◆ WORK ITEM: Entries follow. Return each line that contains the word "running".

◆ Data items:
__________________________________________________

-- pv_equiv track=rewrite | github.com/jimmy223316/puzzle_solver | efficient_solver.py | _zero_slide_targets
-- ===== SOURCE A (Python) =====
-- def _zero_slide_targets(pos, n, forbidden):
--     r, c = pos // n, pos % n
--     targets = []
--     for dc in range(1, n-c):
--         nxt = r*n+c+dc
--         if nxt in forbidden: break
--         targets.append(nxt)
--     for dc in range(1, c+1):
--         nxt = r*n+c-dc
--         if nxt in forbidden: break
--         targets.append(nxt)
--     for dr in range(1, n-r):
--         nxt = (r+dr)*n+c
--         if nxt in forbidden: break
--         targets.append(nxt)
--     for dr in range(1, r+1):
--         nxt = (r-dr)*n+c
--         if nxt in forbidden: break
--         targets.append(nxt)
--     return targets
-- ===== SOURCE B (Python) =====
-- def _zero_slide_targets(pos, n, forbidden):
--     r, c = pos // n, pos % n
--     targets = []
--     for step, count in ((1, n - c - 1), (-1, c), (n, n - r - 1), (-n, r)):
--         cut = count + 1
--         for f in forbidden:
--             d = f - pos
--             if d % step == 0:
--                 q = d // step
--                 if 1 <= q < cut:
--                     cut = q
--         targets.extend(pos + k * step for k in range(1, cut))
--     return targets
-- ===== Notes on version B (the rewrite author's own statement) =====
-- stated objective: alternative
-- what changed: Instead of walking each ray cell by cell with a membership test per cell, B makes one pass over the forbidden list per direction computing the nearest blocker arithmetically (divisibility of f-pos by the step and a running minimum of the quotient), then emits the unblocked prefix directly with range(); the per-cell scan of forbidden disappears.
import Mathlib
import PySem

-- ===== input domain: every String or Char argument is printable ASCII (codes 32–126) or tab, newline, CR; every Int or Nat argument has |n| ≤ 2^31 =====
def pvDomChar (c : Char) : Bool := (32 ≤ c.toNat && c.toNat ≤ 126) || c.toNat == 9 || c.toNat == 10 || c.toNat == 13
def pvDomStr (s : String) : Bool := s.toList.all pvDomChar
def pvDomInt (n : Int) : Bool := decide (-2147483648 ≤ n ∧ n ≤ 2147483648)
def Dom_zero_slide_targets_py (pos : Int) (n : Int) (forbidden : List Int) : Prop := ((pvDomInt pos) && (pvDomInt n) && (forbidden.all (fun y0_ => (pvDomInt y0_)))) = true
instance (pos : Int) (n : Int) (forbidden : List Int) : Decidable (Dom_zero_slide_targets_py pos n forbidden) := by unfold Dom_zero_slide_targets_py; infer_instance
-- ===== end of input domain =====

-- B computes, per direction, the nearest blocker arithmetically in one pass over the
-- forbidden list (divisibility of f-pos by the step, running minimum of the quotient)
-- and then emits the unblocked prefix with a range, instead of A's per-cell membership
-- scan along each ray (objective: alternative).

-- ===== PORT A =====
-- one 'for d in range(...)' loop of A with break, threading the shared targets accumulator
def pvScanA (forbidden : List Int) (f : Int → Int) : List Int → List Int → List Int
  | [], acc => acc
  | d :: ds, acc => if f d ∈ forbidden then acc else pvScanA forbidden f ds (acc ++ [f d])

def zero_slide_targets_py (pos : Int) (n : Int) (forbidden : List Int) : List Int :=
  let r := PySem.Int.floordiv pos n
  let c := PySem.Int.mod pos n
  let t1 := pvScanA forbidden (fun dc => r*n+c+dc) (PySem.List.pyRange 1 (n-c) 1) []
  let t2 := pvScanA forbidden (fun dc => r*n+c-dc) (PySem.List.pyRange 1 (c+1) 1) t1
  let t3 := pvScanA forbidden (fun dr => (r+dr)*n+c) (PySem.List.pyRange 1 (n-r) 1) t2
  pvScanA forbidden (fun dr => (r-dr)*n+c) (PySem.List.pyRange 1 (r+1) 1) t3

-- ===== PORT B =====
-- Source B's inner loop over forbidden: running minimum cut of the quotients (f-pos)//step
-- that are exact, ≥ 1 and below the current cut
def pvCut (pos step : Int) : List Int → Int → Int
  | [], cut => cut
  | f :: fs, cut =>
      let d := f - pos
      if PySem.Int.mod d step = 0 then
        let q := PySem.Int.floordiv d step
        if 1 ≤ q ∧ q < cut then pvCut pos step fs q else pvCut pos step fs cut
      else pvCut pos step fs cut

def zero_slide_targets_py_alt (pos : Int) (n : Int) (forbidden : List Int) : List Int :=
  let r := PySem.Int.floordiv pos n
  let c := PySem.Int.mod pos n
  [((1:Int), n - c - 1), ((-1:Int), c), (n, n - r - 1), (-n, r)].foldl
    (fun targets sc =>
      let cut := pvCut pos sc.1 forbidden (sc.2 + 1)
      targets ++ (PySem.List.pyRange 1 cut 1).map (fun k => pos + k * sc.1)) []

-- ===== PRECONDITION & SPEC =====
-- Pre_ excludes only n = 0, where A raises ZeroDivisionError on 'pos // n'
def Pre_zero_slide_targets_py (pos : Int) (n : Int) (forbidden : List Int) : Prop := n ≠ 0
instance (pos : Int) (n : Int) (forbidden : List Int) : Decidable (Pre_zero_slide_targets_py pos n forbidden) := by unfold Pre_zero_slide_targets_py; infer_instance

def pvWitness_zero_slide_targets_py : Int × Int × List Int := (4, 3, [5])

def Spec_zero_slide_targets_py (pos : Int) (n : Int) (forbidden : List Int) (out : List Int) : Prop := out = zero_slide_targets_py_alt pos n forbidden
instance (pos : Int) (n : Int) (forbidden : List Int) (out : List Int) : Decidable (Spec_zero_slide_targets_py pos n forbidden out) := by unfold Spec_zero_slide_targets_py; infer_instance

-- ===== CLAIM (what is proved, stated in full; the proofs are below) =====
def Claim_equal_zero_slide_targets_py : Prop := ∀ (pos : Int) (n : Int) (forbidden : List Int), Dom_zero_slide_targets_py pos n forbidden → Pre_zero_slide_targets_py pos n forbidden → Spec_zero_slide_targets_py pos n forbidden (zero_slide_targets_py pos n forbidden)

-- ===== LEMMAS AND PROOFS =====

-- A's ray scan, truncation form: prefix of the ray up to the first forbidden cell
def pvTrunc (forbidden : List Int) : List Int → List Int
  | [] => []
  | x :: xs => if x ∈ forbidden then [] else x :: pvTrunc forbidden xs

-- A's append-with-break loop is 'append the truncated mapped ray'
theorem pvScanA_eq_trunc (forbidden : List Int) (f : Int → Int) :
    ∀ (L acc : List Int),
    pvScanA forbidden f L acc = acc ++ pvTrunc forbidden (L.map f) := by
  intro L
  induction L with
  | nil => intro acc; simp [pvScanA, pvTrunc]
  | cons d ds ih =>
    intro acc
    by_cases h : f d ∈ forbidden
    · simp [pvScanA, h, pvTrunc]
    · simp only [pvScanA, if_neg h, List.map_cons, pvTrunc, ih]
      simp [h]

theorem pvCut_le (pos step : Int) :
    ∀ (fs : List Int) (cut : Int), pvCut pos step fs cut ≤ cut := by
  intro fs
  induction fs with
  | nil => intro cut; simp [pvCut]
  | cons f fs ih =>
    intro cut
    simp only [pvCut]
    split_ifs with h1 h2
    · exact le_trans (ih _) (le_of_lt h2.2)
    · exact ih _
    · exact ih _

-- if pvCut strictly decreased the bound, the resulting cut is a blocked quotient ≥ 1
theorem pvCut_mem (pos step : Int) :
    ∀ (fs : List Int) (cut : Int), pvCut pos step fs cut < cut →
    1 ≤ pvCut pos step fs cut ∧ pos + (pvCut pos step fs cut) * step ∈ fs := by
  intro fs
  induction fs with
  | nil => intro cut h; simp [pvCut] at h
  | cons f fs ih =>
    intro cut h
    simp only [pvCut] at h ⊢
    split_ifs at h ⊢ with h1 h2
    · by_cases hlt : pvCut pos step fs (PySem.Int.floordiv (f - pos) step) <
          PySem.Int.floordiv (f - pos) step
      · have := ih _ hlt
        exact ⟨this.1, List.mem_cons_of_mem _ this.2⟩
      · have heq : pvCut pos step fs (PySem.Int.floordiv (f - pos) step) =
            PySem.Int.floordiv (f - pos) step :=
          le_antisymm (pvCut_le _ _ _ _) (not_lt.mp hlt)
        refine ⟨by rw [heq]; exact h2.1, ?_⟩
        have hh := PySem.Int.floordiv_mul_add_mod (f - pos) step
        rw [h1] at hh
        have hfeq : pos + pvCut pos step fs (PySem.Int.floordiv (f - pos) step) * step = f := by
          rw [heq]; omega
        rw [hfeq]
        exact List.mem_cons_self
    · have := ih _ h; exact ⟨this.1, List.mem_cons_of_mem _ this.2⟩
    · have := ih _ h; exact ⟨this.1, List.mem_cons_of_mem _ this.2⟩

-- exact quotient for a multiple (step ≠ 0)
theorem pv_mod_mul (step k : Int) (hs : step ≠ 0) :
    PySem.Int.mod (k * step) step = 0 := by
  rw [PySem.Int.mod_eq_zero_iff_dvd]
  exact ⟨k, mul_comm k step⟩

theorem pv_floordiv_mul (step k : Int) (hs : step ≠ 0) :
    PySem.Int.floordiv (k * step) step = k := by
  have h := PySem.Int.floordiv_mul_add_mod (k * step) step
  rw [pv_mod_mul step k hs] at h
  have h2 : PySem.Int.floordiv (k * step) step * step = k * step := by omega
  exact mul_right_cancel₀ hs h2

-- no cell strictly below the computed cut is forbidden
theorem pvCut_min (pos step : Int) (hs : step ≠ 0) :
    ∀ (fs : List Int) (cut k : Int), 1 ≤ k → k < pvCut pos step fs cut →
    pos + k * step ∉ fs := by
  intro fs
  induction fs with
  | nil => intro cut k _ _; simp
  | cons f fs ih =>
    intro cut k hk1 hk2
    simp only [pvCut] at hk2
    intro hmem
    rcases List.mem_cons.mp hmem with hf | hf
    · -- pos + k*step = f, so the quotient of f - pos is exactly k
      have hd : f - pos = k * step := by omega
      have hm : PySem.Int.mod (f - pos) step = 0 := by rw [hd]; exact pv_mod_mul step k hs
      have hq : PySem.Int.floordiv (f - pos) step = k := by rw [hd]; exact pv_floordiv_mul step k hs
      rw [if_pos hm, hq] at hk2
      split_ifs at hk2 with h2
      · -- cut became k, but k < pvCut … k ≤ k
        have := pvCut_le pos step fs k
        omega
      · -- ¬(1 ≤ k ∧ k < cut), yet 1 ≤ k and k < pvCut … cut ≤ cut
        have := pvCut_le pos step fs cut
        exact h2 ⟨hk1, by omega⟩
    · split_ifs at hk2 with h1 h2
      · exact ih _ k hk1 hk2 hf
      · exact ih _ k hk1 hk2 hf
      · exact ih _ k hk1 hk2 hf

-- truncation of a mapped range, given the first-blocked bound res
theorem pvTrunc_range (forbidden : List Int) (g : Int → Int) :
    ∀ (fuel : Nat) (j m res : Int), (m - j).toNat ≤ fuel → j ≤ res → res ≤ m →
    (∀ k, j ≤ k → k < res → g k ∉ forbidden) → (res < m → g res ∈ forbidden) →
    pvTrunc forbidden ((PySem.List.pyRange j m 1).map g) =
      (PySem.List.pyRange j res 1).map g := by
  intro fuel
  induction fuel with
  | zero =>
    intro j m res hfuel hjr hrm _ _
    have hmj : m ≤ j := by omega
    rw [PySem.List.pyRange_one_eq_nil hmj, PySem.List.pyRange_one_eq_nil (by omega)]
    rfl
  | succ fuel ih =>
    intro j m res hfuel hjr hrm hfree hblock
    by_cases hjm : j < m
    · rw [PySem.List.pyRange_one_cons hjm]
      by_cases hjr' : j < res
      · rw [PySem.List.pyRange_one_cons (by omega : j < res)]
        simp only [List.map_cons, pvTrunc, if_neg (hfree j le_rfl hjr')]
        rw [ih (j+1) m res (by omega) (by omega) hrm
            (fun k hk1 hk2 => hfree k (by omega) hk2) hblock]
      · have hje : res = j := by omega
        have hblk : g res ∈ forbidden := hblock (by omega)
        simp only [List.map_cons, pvTrunc, hje ▸ hblk, if_pos]
        rw [PySem.List.pyRange_one_eq_nil (by omega : res ≤ j)]
        rfl
    · rw [PySem.List.pyRange_one_eq_nil (by omega), PySem.List.pyRange_one_eq_nil (by omega)]
      rfl

-- one ray: A's scan equals B's range up to the computed cut
theorem pvRay (forbidden : List Int) (pos step m : Int) (hs : step ≠ 0) (acc : List Int) :
    pvScanA forbidden (fun k => pos + k * step) (PySem.List.pyRange 1 m 1) acc =
      acc ++ (PySem.List.pyRange 1 (pvCut pos step forbidden m) 1).map (fun k => pos + k * step) := by
  rw [pvScanA_eq_trunc]
  congr 1
  set res := pvCut pos step forbidden m with hres
  by_cases hm : m ≤ 1
  · -- empty ray: cut stays ≥ anything below, both ranges empty
    have h1 : res ≤ m := pvCut_le pos step forbidden m
    have h2 : ¬ res < m ∨ res ≥ 1 := by
      by_cases h : res < m
      · right; exact (pvCut_mem pos step forbidden m h).1
      · left; exact h
    have hresle : res ≤ 1 := by omega
    rw [PySem.List.pyRange_one_eq_nil hm, PySem.List.pyRange_one_eq_nil hresle]
    rfl
  · push_neg at hm
    have hle : res ≤ m := pvCut_le pos step forbidden m
    have hge : 1 ≤ res := by
      by_cases h : res < m
      · exact (pvCut_mem pos step forbidden m h).1
      · omega
    exact pvTrunc_range forbidden (fun k => pos + k * step) (m - 1).toNat 1 m res
      (by omega) hge hle
      (fun k hk1 hk2 => pvCut_min pos step hs forbidden m k hk1 hk2)
      (fun hlt => (pvCut_mem pos step forbidden m hlt).2)

-- ===== VERDICT (by name: the statement is the Claim_ definition above) =====
theorem zero_slide_targets_py_spec : Claim_equal_zero_slide_targets_py := by
  intro pos n forbidden _hdom hpre
  unfold Spec_zero_slide_targets_py zero_slide_targets_py zero_slide_targets_py_alt
  set r := PySem.Int.floordiv pos n with hr
  set c := PySem.Int.mod pos n with hc
  have hpos : r * n + c = pos := PySem.Int.floordiv_mul_add_mod pos n
  simp only [List.foldl]
  have e1 : (fun dc => r*n+c+dc) = (fun k : Int => pos + k * 1) := by
    funext k; rw [← hpos]; ring
  have e2 : (fun dc => r*n+c-dc) = (fun k : Int => pos + k * (-1)) := by
    funext k; rw [← hpos]; ring
  have e3 : (fun dr => (r+dr)*n+c) = (fun k : Int => pos + k * n) := by
    funext k; rw [← hpos]; ring
  have e4 : (fun dr => (r-dr)*n+c) = (fun k : Int => pos + k * (-n)) := by
    funext k; rw [← hpos]; ring
  rw [e1, e2, e3, e4,
      show n - c = (n - c - 1) + 1 by ring, show n - r = (n - r - 1) + 1 by ring,
      pvRay forbidden pos 1 _ one_ne_zero,
      pvRay forbidden pos (-1) _ (by norm_num),
      pvRay forbidden pos n _ hpre,
      pvRay forbidden pos (-n) _ (by simpa using hpre)]
  norm_num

__________________________________________________

◆ SOLUTION TO THE EXERCISE:
-- what changed: Instead of walking each ray cell by cell with a membership test per cell, B makes one pass over the forbidden list per direction computing the nearest blocker arithmetically (divisibility of f-pos by the step and a running minimum of the quotient), then emits the unblocked prefix directly with range(); the per-cell scan of forbidden disappears.
-- forbidden list (divisibility of f-pos by the step, running minimum of the quotient)
-- Source B's inner loop over forbidden: running minimum cut of the quotients (f-pos)//step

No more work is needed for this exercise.